After World War II the newly founded Deutsche Bundesbahn operated the remaining line between Meckesheim and Obrigheim. The section between Obrigheim and Neckarelz had been disused since 1945 and it was officially closed on 9 September 1949. From the 1950s the remaining line was increasingly served by railbuses. At that time Neckarbischofsheim station was renamed Neckarbischofsheim Nord station and a new station was opened between Aglasterhausen and Asbach at Daudenzell.

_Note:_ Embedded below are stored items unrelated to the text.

theorem pvNext_eq (way : List (List (String × Int))) (j : Nat) :
    (PySem.List.pyGet? way ((j : Int) + 1)).getD [] = way.getD (j + 1) [] := by
  have h : ((j : Int) + 1) = ((j + 1 : Nat) : Int) := by push_cast; ring
  rw [h, PySem.List.pyGet?_natCast, ← List.getD_eq_getElem?_getD]

theorem pvIdx_cast (way : List (List (String × Int))) (k : Nat) :
    (PySem.List.pyGet? way ((k : Nat) : Int)).getD [] = way.getD k [] := by
  rw [PySem.List.pyGet?_natCast, ← List.getD_eq_getElem?_getD]

theorem stepA_succ (way : List (List (String × Int))) (st : List Int × (Bool × Bool)) (j : Nat)
    (h0 : 1 ≤ j) (hj : j < way.length - 1) :
    pvStepA way st ((j : Int), way.getD j []) =
      (if pvD way j ≠ st.2 then st.1 ++ [(j : Int)] else st.1, pvD way j) := by
  have h1 : ((j : Int)) ≠ (way.length : Int) - 1 := by
    have : j < way.length - 1 := hj
    omega
  have h2 : ((j : Int)) ≠ 0 := by omega
  simp only [pvStepA, if_pos h1, if_neg h2, pvNext_eq, pvD, pvDir]
  rfl

theorem stepA_zero (way : List (List (String × Int))) (L : List Int)
    (hj : 0 < way.length - 1) :
    pvStepA way (L, (false, false)) ((0 : Int), way.getD 0 []) = (L, pvD way 0) := by
  have h1 : ((0 : Int)) ≠ (way.length : Int) - 1 := by
    have : 0 < way.length - 1 := hj
    omega
  have h : (PySem.List.pyGet? way ((0 : Int) + 1)).getD [] = way.getD 1 [] := by
    have := pvNext_eq way 0
    simpa using this
  simp only [pvStepA, if_pos h1, h, pvD, pvDir]
  simp

theorem stepA_last (way : List (List (String × Int))) (st : List Int × (Bool × Bool))
    (h : 1 ≤ way.length) :
    pvStepA way st ((((way.length - 1 : Nat)) : Int), way.getD (way.length - 1) []) =
      (st.1, (false, false)) := by
  have h1 : (((way.length - 1 : Nat)) : Int) = (way.length : Int) - 1 := by
    push_cast [Nat.cast_sub h]; ring
  simp only [pvStepA, h1]
  rw [if_neg (not_not_intro rfl)]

The efforts of the Sinsheim district to have the bridge over the Neckar, which was destroyed in 1945, rebuilt were unsuccessful.

Because of the maintenance costs, the Federal Ministry of Transport on 10 May 1971 authorised the closure for all traffic of the Aglasterhausen–Obrigheim section with its two tunnels, which was implemented at the timetable change of 25 September 1971.

On 1 January 1982 the state-owned South-West German Railway Company (Südwestdeutsche Eisenbahn-Gesellschaft, SWEG) took over the line from Deutsche Bundesbahn under a 20-year lease. The Krebsbach Valley Railway from Neckarbischofsheim Nord to Hüffenhardt, which the government planned to close, was also operated by the SWEG.

The lease of the Schwarzenbach Valley Railway to the SWEG was the first regionalisation of a state-owned railway in Germany. The SWEG modernised and streamlined operations to a large extent. For example, the timetabling was greatly improved. The modernisation measures allowed the SWEG to increase ridership and thus to preserve the route from closure.

===Integration into the network of the Rhine-Neckar S-Bahn (since 2010)===
It was originally planned to start Rhine-Neckar S-Bahn operations with class 425 electric multiple units of the new S 51 service on the Schwarzbach Valley Railway on 14 December 2009. Due to a delayed start of construction and the severe winter of 2009/10, however, the start-up of the S-Bahn was delayed to June 2010. The track was completely modernised and electrified for the opening of the S-Bahn. In 2002, the expired lease for the line was extended for one year only. From 1 August 2009 the entire passenger service on the line was closed and it was replaced by a temporary bus service. In December 2009 DB Regio took over the operation of the replacement bus service.